Внезапно Хирам подумал о том, что они поступили неправильно. Их брак носил характер сделки: Нира вышла за него, чтобы спасти свою честь и дать ребенку отца, а он… он желал избавиться от воспоминаний о том жарком и постыдном, чему предавался с помрачающей разум и совесть страстью. Он знал, что Нира будет именно такой женой, какая ему нужна. И если он не женится на ней сейчас, она никогда ему не достанется.

Тихонько вздохнув, Нира легла спать не раздеваясь, поджав по себя ноги. Ей было немного стыдно и страшно, но все же она была готова отдаться Хираму. Только, по-видимому, он не хотел ее. Наверное, потому, что она принадлежала другому мужчине или потому, что в ее теле зрела новая жизнь. Однако он женился на ней! Пожалел? В таком случае, не пожалеет ли он об этом когда-нибудь снова? Девушке стало обидно и больно, потому что она успела привязаться к нему, полюбить, пусть не страстно, но глубоко. Нира уважала своего супруга и преклонялась перед живой, могучей, хотя и не вполне понятной силой, которой он служил.

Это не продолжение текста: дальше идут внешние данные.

-- pv_equiv track=rewrite | github.com/ryandavis3/leetcode | filesystem_path/filesystem_path2.py | getLenLongestStr
-- ===== SOURCE A (Python) =====
-- from typing import Dict, List
--
-- def getLenLongestStr(strs: List[str]) -> List[str]:
--     """
--     Get longest string in list of strings.
--     """
--     L = dict()
--     for s in strs:
--         L[s] = len(s)
--     if not L: # Empty sequence
--         return 0
--     longest = max(L, key=lambda k: L[k])
--     return L[longest]
-- ===== SOURCE B (Python) =====
-- from typing import List
--
-- def getLenLongestStr(strs: List[str]) -> int:
--     """
--     Length of the longest string: single pass with a running maximum,
--     no dict and no second scan.
--     """
--     longest = 0
--     for s in strs:
--         longest = max(longest, len(s))
--     return longest
-- ===== Notes on version B (the rewrite author's own statement) =====
-- stated objective: simpler
-- what changed: Replaced A's two-phase dict construction plus max-over-keys scan by a single pass keeping a running maximum of the lengths (accumulator starts at 0, which also covers the empty list).
import Mathlib
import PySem

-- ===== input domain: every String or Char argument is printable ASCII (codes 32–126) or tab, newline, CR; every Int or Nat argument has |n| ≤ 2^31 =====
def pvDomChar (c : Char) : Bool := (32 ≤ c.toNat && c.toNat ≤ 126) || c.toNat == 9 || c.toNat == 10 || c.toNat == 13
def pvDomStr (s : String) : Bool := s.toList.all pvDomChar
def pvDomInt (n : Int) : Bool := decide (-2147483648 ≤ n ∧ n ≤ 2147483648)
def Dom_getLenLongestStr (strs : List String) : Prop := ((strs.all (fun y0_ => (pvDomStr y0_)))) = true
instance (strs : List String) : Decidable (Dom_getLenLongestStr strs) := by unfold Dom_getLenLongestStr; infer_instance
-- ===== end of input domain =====

-- B replaces A's dict + max-over-keys second scan by a single running-maximum pass (simpler, O(1) extra space).


-- ===== PORT A =====
-- 'L = dict(); for s in strs: L[s] = len(s)'; 'if not L: return 0';
-- 'longest = max(L, key=lambda k: L[k]); return L[longest]'.
-- max over a nonempty dict's keys is PySem.List.max? on L.keys; the 'none' arm is
-- unreachable (keys nonempty there) and only makes the match total.
-- L[k] for k ∈ L is ported as getD k 0 (never hits the default).
def getLenLongestStr (strs : List String) : Int :=
  let L : PySem.Dict String Int :=
    strs.foldl (fun d s => d.insert s (PySem.Str.len s)) PySem.Dict.empty
  if L.size = 0 then 0
  else
    match PySem.List.max? L.keys (fun k => L.getD k 0) with
    | some longest => L.getD longest 0
    | none => 0

-- ===== PORT B =====
-- 'longest = 0; for s in strs: longest = max(longest, len(s)); return longest'
def getLenLongestStr_alt (strs : List String) : Int :=
  strs.foldl (fun longest s => max longest (PySem.Str.len s)) 0

-- ===== PRECONDITION & SPEC =====
def Spec_getLenLongestStr (strs : List String) (out : Int) : Prop := out = getLenLongestStr_alt strs
instance (strs : List String) (out : Int) : Decidable (Spec_getLenLongestStr strs out) := by unfold Spec_getLenLongestStr; infer_instance

-- ===== CLAIM (what is proved, stated in full; the proofs are below) =====
def Claim_equal_getLenLongestStr : Prop := ∀ (strs : List String), Dom_getLenLongestStr strs → Spec_getLenLongestStr strs (getLenLongestStr strs)

-- ===== LEMMAS AND PROOFS =====

-- The dict A builds, abstracted over the starting dict (for the inductions).
def pvBuild (l : List String) (d : PySem.Dict String Int) : PySem.Dict String Int :=
  l.foldl (fun d s => d.insert s (PySem.Str.len s)) d

theorem pvBuild_contains (l : List String) (d : PySem.Dict String Int) (k : String) :
    (pvBuild l d).contains k = true ↔ d.contains k = true ∨ k ∈ l := by
  induction l generalizing d with
  | nil => simp [pvBuild]
  | cons s t ih =>
      simp only [pvBuild, List.foldl_cons] at *
      rw [ih]
      simp only [PySem.Dict.contains_insert, Bool.or_eq_true, beq_iff_eq, List.mem_cons]
      tauto

theorem pvBuild_getD (l : List String) (d : PySem.Dict String Int) (k : String) :
    (pvBuild l d).getD k 0 = if k ∈ l then PySem.Str.len k else d.getD k 0 := by
  induction l generalizing d with
  | nil => simp [pvBuild]
  | cons s t ih =>
      simp only [pvBuild, List.foldl_cons] at *
      rw [ih]
      by_cases hkt : k ∈ t
      · simp [hkt]
      · by_cases hks : k = s
        · subst hks; simp [hkt, PySem.Dict.getD_insert_self]
        · simp [hkt, hks, PySem.Dict.getD_insert_of_ne _ _ _ hks]

-- B's running maximum stays below any bound dominating 0 and every length.
theorem pvFoldlMax_le (xs : List String) (init bound : Int) (h0 : init ≤ bound)
    (h : ∀ x ∈ xs, PySem.Str.len x ≤ bound) :
    xs.foldl (fun m s => max m (PySem.Str.len s)) init ≤ bound := by
  induction xs generalizing init with
  | nil => simpa using h0
  | cons s t ih =>
      simp only [List.foldl_cons]
      exact ih _ (max_le h0 (h s (by simp))) (fun x hx => h x (by simp [hx]))

theorem getLenLongestStr_spec' (strs : List String) :
    getLenLongestStr strs = getLenLongestStr_alt strs := by
  cases strs with
  | nil => rfl
  | cons s0 t =>
      have L := pvBuild (s0 :: t) PySem.Dict.empty
      unfold getLenLongestStr getLenLongestStr_alt
      simp only []
      set L := (s0 :: t).foldl (fun d s => d.insert s (PySem.Str.len s)) PySem.Dict.empty with hL
      have hLb : L = pvBuild (s0 :: t) PySem.Dict.empty := rfl
      -- s0 is a key of L, hence L is nonempty
      have hc : L.contains s0 = true := by
        rw [hLb, pvBuild_contains]; simp
      have hk0 : s0 ∈ L.keys := (PySem.Dict.contains_iff_mem_keys L s0).mp hc
      have hkeys : L.keys ≠ [] := by intro h; rw [h] at hk0; exact absurd hk0 (by simp)
      have hsize : ¬ L.size = 0 := by
        intro h
        apply hkeys
        have : L.items = [] := List.length_eq_zero_iff.mp h
        simp [PySem.Dict.keys, this]
      rw [if_neg hsize]
      -- the max over keys exists
      cases hmax : PySem.List.max? L.keys (fun k => L.getD k 0) with
      | none => exact absurd ((PySem.List.max?_eq_none_iff _ _).mp hmax) hkeys
      | some longest =>
          have hmem : longest ∈ L.keys := PySem.List.max?_mem hmax
          have hmemStr : longest ∈ s0 :: t := by
            have := (PySem.Dict.contains_iff_mem_keys L longest).mpr hmem
            rw [hLb, pvBuild_contains] at this
            rcases this with h | h
            · simp [PySem.Dict.contains, PySem.Dict.empty] at h
            · exact h
          have hval : L.getD longest 0 = PySem.Str.len longest := by
            rw [hLb, pvBuild_getD]; simp [hmemStr]
          have hub : ∀ x ∈ s0 :: t, PySem.Str.len x ≤ PySem.Str.len longest := by
            intro x hx
            have hxk : x ∈ L.keys := (PySem.Dict.contains_iff_mem_keys L x).mp
              (by rw [hLb, pvBuild_contains]; exact Or.inr hx)
            have := PySem.List.max?_isMax hmax x hxk
            rw [hval] at this
            rwa [hLb, pvBuild_getD, if_pos hx] at this
          have h0 : (0 : Int) ≤ PySem.Str.len longest := by
            rw [PySem.Str.len_eq]; positivity
          have hge : PySem.Str.len longest ≤
              (s0 :: t).foldl (fun m s => max m (PySem.Str.len s)) 0 :=
            (PySem.List.le_foldl_max_int (s0 :: t) PySem.Str.len 0).2 longest hmemStr
          have hle : (s0 :: t).foldl (fun m s => max m (PySem.Str.len s)) 0 ≤
              PySem.Str.len longest := pvFoldlMax_le _ _ _ h0 hub
          show L.getD longest 0 = _
          rw [hval]
          exact le_antisymm hge hle

-- ===== VERDICT (by name: the statement is the Claim_ definition above) =====
theorem getLenLongestStr_spec : Claim_equal_getLenLongestStr := by
  intro strs _
  exact getLenLongestStr_spec' strs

Хирам устроился у противоположной стены. Оба долго не могли заснуть, но притворялись спящими, каждый думая о своем, терзаясь своими собственными сомнениями и болью.

Хирам неслышно поднялся и вышел еще до рассвета, когда небо было серебристо-серым, как рыбья чешуя, а воздух ласкал прохладой. Он долго смотрел на спящую Ниру, но так и не решился потревожить ее. Он направился во двор храма, полный раскаяния и сомнений. Совершил омовение в священном бассейне. По пути в Дом Жизни встретил Бакту, который проснулся столь же рано. Тот принялся подшучивать над Хирамом, как это принято после свадьбы и брачной ночи, но юноша держался замкнуто и даже не улыбнулся.